L'Assemblée nationale a en effet précisé que le retraité peut entrer en France à tout moment « pour y effectuer des séjours n'excédant pas un an », alors que le projet initial avait prévu : « pour y séjourner temporairement », sans fixer de limite.
Il nous paraît plus efficace de revenir à cette dernière rédaction. Un an nous semble constituer une durée excessive pour un séjour qualifié de « temporaire ».
Vous pourrez éventuellement, monsieur le ministre, fixer par voie réglementaire la durée de séjour, étant entendu que celle-ci devra être raisonnable, c'est-à-dire sensiblement inférieure à un an.
M. le président. Quel est l'avis du Gouvernement ?
M. Jean-Pierre Chevènement, ministre de l'intérieur. Le Gouvernement s'est rallié à l'amendement présenté à l'Assemblée nationale pour la simple raison qu'il apportait une précision utile, permettant d'éviter des séjours quasi permanents. La limite d'un an nous a paru raisonnable.
Je prends dans ma hotte, en quelque sorte, les enrichissements successifs que la discussion parlementaire permet d'obtenir. C'est ainsi que je m'apprête à y placer l'amendement que va défendre le groupe communiste républicain et citoyen et qui demande au Gouvernement de présenter un rapport chaque année sur les orientations de la politique de coopération. Cela dit, je ne veux pas non plus charger trop ma hotte ! (Sourires.)
M. Paul Masson, rapporteur. Je demande la parole.

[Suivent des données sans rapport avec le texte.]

-- pv_equiv track=rewrite | github.com/nbrahman/HackerRank | 01 Algorithms/10 Bit Manipulation/Counter-Game.py | solutionCounterGame
-- ===== SOURCE A (Python) =====
-- def solutionCounterGame(n):
--     count = 0
--     n -= 1
--     while (n > 0):
--         n &= (n - 1)
--         count += 1
--     if count & 1:
--         return 'Louise'
--     else:
--         return 'Richard'
-- ===== SOURCE B (Python) =====
-- def solutionCounterGame(n):
--     n -= 1
--     parity = False
--     while n > 0:
--         if n & 1:
--             parity = not parity
--         n >>= 1
--     return 'Louise' if parity else 'Richard'
-- ===== Notes on version B (the rewrite author's own statement) =====
-- stated objective: alternative
-- what changed: B replaces Kernighan's clear-lowest-set-bit counting loop with a right-shift scan over all bit positions that XOR-toggles a parity flag, never keeping a count.
import Mathlib
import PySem

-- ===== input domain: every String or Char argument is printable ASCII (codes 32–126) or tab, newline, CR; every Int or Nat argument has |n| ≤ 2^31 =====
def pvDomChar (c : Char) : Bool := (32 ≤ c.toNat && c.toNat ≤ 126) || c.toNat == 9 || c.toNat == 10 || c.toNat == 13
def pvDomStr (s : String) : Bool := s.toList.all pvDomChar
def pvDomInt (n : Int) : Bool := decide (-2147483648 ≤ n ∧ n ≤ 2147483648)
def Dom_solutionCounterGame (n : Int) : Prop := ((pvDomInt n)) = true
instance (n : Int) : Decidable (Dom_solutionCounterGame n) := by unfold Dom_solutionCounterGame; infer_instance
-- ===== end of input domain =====

-- B replaces A's Kernighan clear-lowest-set-bit counting loop with a right-shift scan
-- over bit positions that toggles a parity flag (objective: alternative algorithm).

-- ===== PORT A =====
-- termination helper for A's loop: n &= n-1 shrinks a positive n
theorem pvLandDescent (n : Int) (h : 0 < n) :
    Int.land n (n - 1) = ((n.toNat &&& (n.toNat - 1) : Nat) : Int) := by
  obtain ⟨m, rfl⟩ : ∃ m : Nat, n = (m : Int) := ⟨n.toNat, (Int.toNat_of_nonneg h.le).symm⟩
  have hm : 0 < m := by omega
  have h1 : ((m : Int)) - 1 = ((m - 1 : Nat) : Int) := by omega
  rw [h1]
  rfl

theorem pvLandDescent_lt (n : Int) (h : 0 < n) :
    (Int.land n (n - 1)).toNat < n.toNat := by
  rw [pvLandDescent n h]
  have h1 : n.toNat &&& (n.toNat - 1) ≤ n.toNat - 1 := Nat.and_le_right
  have h2 : 0 < n.toNat := by omega
  simp only [Int.toNat_natCast]
  omega

-- while (n > 0): n &= (n - 1); count += 1
def pvKernLoop (n : Int) (count : Nat) : Nat :=
  if h : 0 < n then pvKernLoop (Int.land n (n - 1)) (count + 1) else count
termination_by n.toNat
decreasing_by exact pvLandDescent_lt n h

def solutionCounterGame (n : Int) : String :=
  let count := pvKernLoop (n - 1) 0
  if count &&& 1 = 1 then "Louise" else "Richard"

-- ===== PORT B =====
theorem pvShiftDescent_lt (n : Int) (h : 0 < n) : (n >>> (1 : Int)).toNat < n.toNat := by
  obtain ⟨m, rfl⟩ : ∃ m : Nat, n = (m : Int) := ⟨n.toNat, (Int.toNat_of_nonneg h.le).symm⟩
  have : ((m : Int)) >>> (1 : Int) = ((m >>> 1 : Nat) : Int) := rfl
  rw [this]
  simp only [Int.toNat_natCast, Nat.shiftRight_succ, Nat.shiftRight_zero]
  omega

-- while n > 0: if n & 1: parity = not parity; n >>= 1
def pvScanLoop (n : Int) (parity : Bool) : Bool :=
  if h : 0 < n then
    pvScanLoop (n >>> (1 : Int)) (if Int.land n 1 ≠ 0 then !parity else parity)
  else parity
termination_by n.toNat
decreasing_by exact pvShiftDescent_lt n h

def solutionCounterGame_alt (n : Int) : String :=
  if pvScanLoop (n - 1) false then "Louise" else "Richard"

-- ===== PRECONDITION & SPEC =====
def Spec_solutionCounterGame (n : Int) (out : String) : Prop := out = solutionCounterGame_alt n
instance (n : Int) (out : String) : Decidable (Spec_solutionCounterGame n out) := by unfold Spec_solutionCounterGame; infer_instance

-- ===== CLAIM (what is proved, stated in full; the proofs are below) =====
def Claim_equal_solutionCounterGame : Prop := ∀ (n : Int), Dom_solutionCounterGame n → Spec_solutionCounterGame n (solutionCounterGame n)

-- ===== LEMMAS AND PROOFS =====

-- Nat models of the two loops
def pvKernN (m : Nat) : Nat :=
  if h : 0 < m then pvKernN (m &&& (m - 1)) + 1 else 0
termination_by m
decreasing_by
  have h1 : m &&& (m - 1) ≤ m - 1 := Nat.and_le_right
  omega

def pvBitN (m : Nat) : Nat :=
  if 0 < m then m % 2 + pvBitN (m / 2) else 0
termination_by m
decreasing_by omega

theorem pvBitN_even (k : Nat) : pvBitN (2 * k) = pvBitN k := by
  rcases Nat.eq_zero_or_pos k with hk | hk
  · simp [hk]
  · rw [pvBitN]
    have : 0 < 2 * k := by omega
    simp [this, Nat.mul_div_cancel_left k (by norm_num : 0 < 2), Nat.mul_mod_right]

theorem pvBitN_odd (k : Nat) : pvBitN (2 * k + 1) = 1 + pvBitN k := by
  rw [pvBitN]
  have h1 : (2 * k + 1) % 2 = 1 := by omega
  have h2 : (2 * k + 1) / 2 = k := by omega
  simp [h1, h2]

theorem pvLand_even (k : Nat) (hk : 0 < k) : (2 * k) &&& (2 * k - 1) = 2 * (k &&& (k - 1)) := by
  have h1 : (2 * k : Nat) = Nat.bit false k := by simp [Nat.bit]
  have h2 : (2 * k - 1 : Nat) = Nat.bit true (k - 1) := by simp [Nat.bit]; omega
  rw [h2, h1, Nat.land_bit]; simp [Nat.bit]

theorem pvLand_odd (k : Nat) : (2 * k + 1) &&& (2 * k) = 2 * k := by
  have hs : k &&& k = k := Nat.eq_of_testBit_eq (by simp)
  have h1 : (2 * k + 1 : Nat) = Nat.bit true k := by simp [Nat.bit]
  have h2 : (2 * k : Nat) = Nat.bit false k := by simp [Nat.bit]
  rw [h1]; conv_lhs => rw [h2]
  rw [Nat.land_bit]; simp [Nat.bit, hs]

theorem pvKernN_eq_bitN : ∀ m, pvKernN m = pvBitN m := by
  intro m
  induction m using Nat.strong_induction_on with
  | _ m ih =>
    rcases Nat.eq_zero_or_pos m with hm | hm
    · subst hm; rw [pvKernN, pvBitN]; simp
    · rcases Nat.even_or_odd m with ⟨k, hk⟩ | ⟨k, hk⟩
      · -- m = 2k, k > 0
        have hk' : 0 < k := by omega
        have hland : m &&& (m - 1) = 2 * (k &&& (k - 1)) := by
          rw [hk, show k + k = 2 * k by ring, pvLand_even k hk']
        have hj : k &&& (k - 1) ≤ k - 1 := Nat.and_le_right
        rw [pvKernN]; simp only [hm, dif_pos, hland]
        have e1 : pvKernN (2 * (k &&& (k - 1))) = pvBitN (2 * (k &&& (k - 1))) :=
          ih _ (by omega)
        rw [e1, pvBitN_even]
        have e2 : pvBitN m = pvBitN k := by rw [hk, show k + k = 2 * k by ring, pvBitN_even]
        rw [e2]
        have e3 : pvBitN k = pvKernN k := (ih k (by omega)).symm
        rw [e3, pvKernN]; simp only [hk', dif_pos]
        rw [ih (k &&& (k - 1)) (by omega)]
      · -- m = 2k + 1
        have hland : m &&& (m - 1) = 2 * k := by
          rw [hk, show 2 * k + 1 - 1 = 2 * k by omega, pvLand_odd]
        rw [pvKernN]; simp only [hm, dif_pos, hland]
        rw [ih (2 * k) (by omega), pvBitN_even, hk, pvBitN_odd]
        omega

theorem pvKernLoop_eq (m : Nat) : ∀ c, pvKernLoop ((m : Int)) c = c + pvKernN m := by
  induction m using Nat.strong_induction_on with
  | _ m ih =>
    intro c
    rcases Nat.eq_zero_or_pos m with hm | hm
    · subst hm; rw [pvKernLoop, pvKernN]; simp
    · have hpos : (0 : Int) < (m : Int) := by omega
      rw [pvKernLoop]; simp only [hpos, dif_pos]
      rw [pvLandDescent _ hpos]
      have ht : ((m : Int)).toNat = m := rfl
      rw [ht]
      have hlt : m &&& (m - 1) < m := by
        have := Nat.and_le_right (n := m) (m := m - 1); omega
      rw [ih _ hlt]
      conv_rhs => rw [pvKernN]
      rw [dif_pos hm]
      omega

theorem pvScanLoop_eq (m : Nat) : ∀ p, pvScanLoop ((m : Int)) p = xor p (decide (pvBitN m % 2 = 1)) := by
  induction m using Nat.strong_induction_on with
  | _ m ih =>
    intro p
    rcases Nat.eq_zero_or_pos m with hm | hm
    · subst hm; rw [pvScanLoop, pvBitN]; simp
    · have hpos : (0 : Int) < (m : Int) := by omega
      rw [pvScanLoop]; simp only [hpos, dif_pos]
      have hshift : ((m : Int)) >>> (1 : Int) = ((m / 2 : Nat) : Int) := by
        have : ((m : Int)) >>> (1 : Int) = ((m >>> 1 : Nat) : Int) := rfl
        rw [this]; simp [Nat.shiftRight_succ, Nat.shiftRight_zero]
      have hland : Int.land ((m : Int)) 1 = ((m % 2 : Nat) : Int) := by
        have : Int.land ((m : Int)) ((1 : Int)) = ((m &&& 1 : Nat) : Int) := rfl
        simpa [Nat.and_one_is_mod] using this
      rw [hshift, hland, ih (m / 2) (by omega)]
      conv_rhs => rw [pvBitN]
      rw [if_pos hm]
      rcases Nat.mod_two_eq_zero_or_one m with h2 | h2 <;>
        rcases Nat.mod_two_eq_zero_or_one (pvBitN (m / 2)) with h3 | h3 <;>
          simp [h2, Nat.add_mod, h3]

-- ===== VERDICT (by name: the statement is the Claim_ definition above) =====
theorem solutionCounterGame_spec : Claim_equal_solutionCounterGame := by
  intro n _
  unfold Spec_solutionCounterGame solutionCounterGame solutionCounterGame_alt
  rcases (by omega : n - 1 ≤ 0 ∨ 0 < n - 1) with h | h
  · have h1 : ¬ (0 : Int) < n - 1 := by omega
    rw [pvKernLoop, pvScanLoop, dif_neg h1, dif_neg h1]
    norm_num
  · obtain ⟨m, hm⟩ : ∃ m : Nat, n - 1 = (m : Int) :=
      ⟨(n - 1).toNat, (Int.toNat_of_nonneg h.le).symm⟩
    rw [hm, pvKernLoop_eq, pvScanLoop_eq, pvKernN_eq_bitN]
    simp only [Nat.zero_add, Nat.and_one_is_mod, Bool.false_xor]
    rcases Nat.mod_two_eq_zero_or_one (pvBitN m) with h2 | h2 <;> simp [h2]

M. le président. La parole est à M. le rapporteur.
M. Paul Masson, rapporteur. Monsieur le ministre, je regrette une fois de plus que vous renonciez à la prérogative gouvernementale de traiter certains points par la voie réglementaire, vous réfugiant dans la loi pour figer des textes qui, en définitive, doivent respirer.
Laissez donc les expériences vivre et sachez vous réserver la possibilité d'intervenir sur la manière dont elles sont menées. Ne déléguez pas totalement ce rôle au Parlement : il n'est pas fait pour cela !
M. Christian Bonnet. Exactement !
M. Paul Masson, rapporteur. Le Parlement est fait pour légiférer sur les points majeurs et non pour, passez-moi l'expression, pinailler dans les coins !
M. Michel Dreyfus-Schmidt. Vous ne l'avez pas dit aux gouvernements précédents !
M. Christian Bonnet. Oh si !
M. le président. Personne ne demande la parole ?...
Je mets aux voix l'amendement n° 11.

(L'amendement est adopté.)
M. le président. Personne ne demande la parole ?...
Je mets aux voix l'article 8, modifié.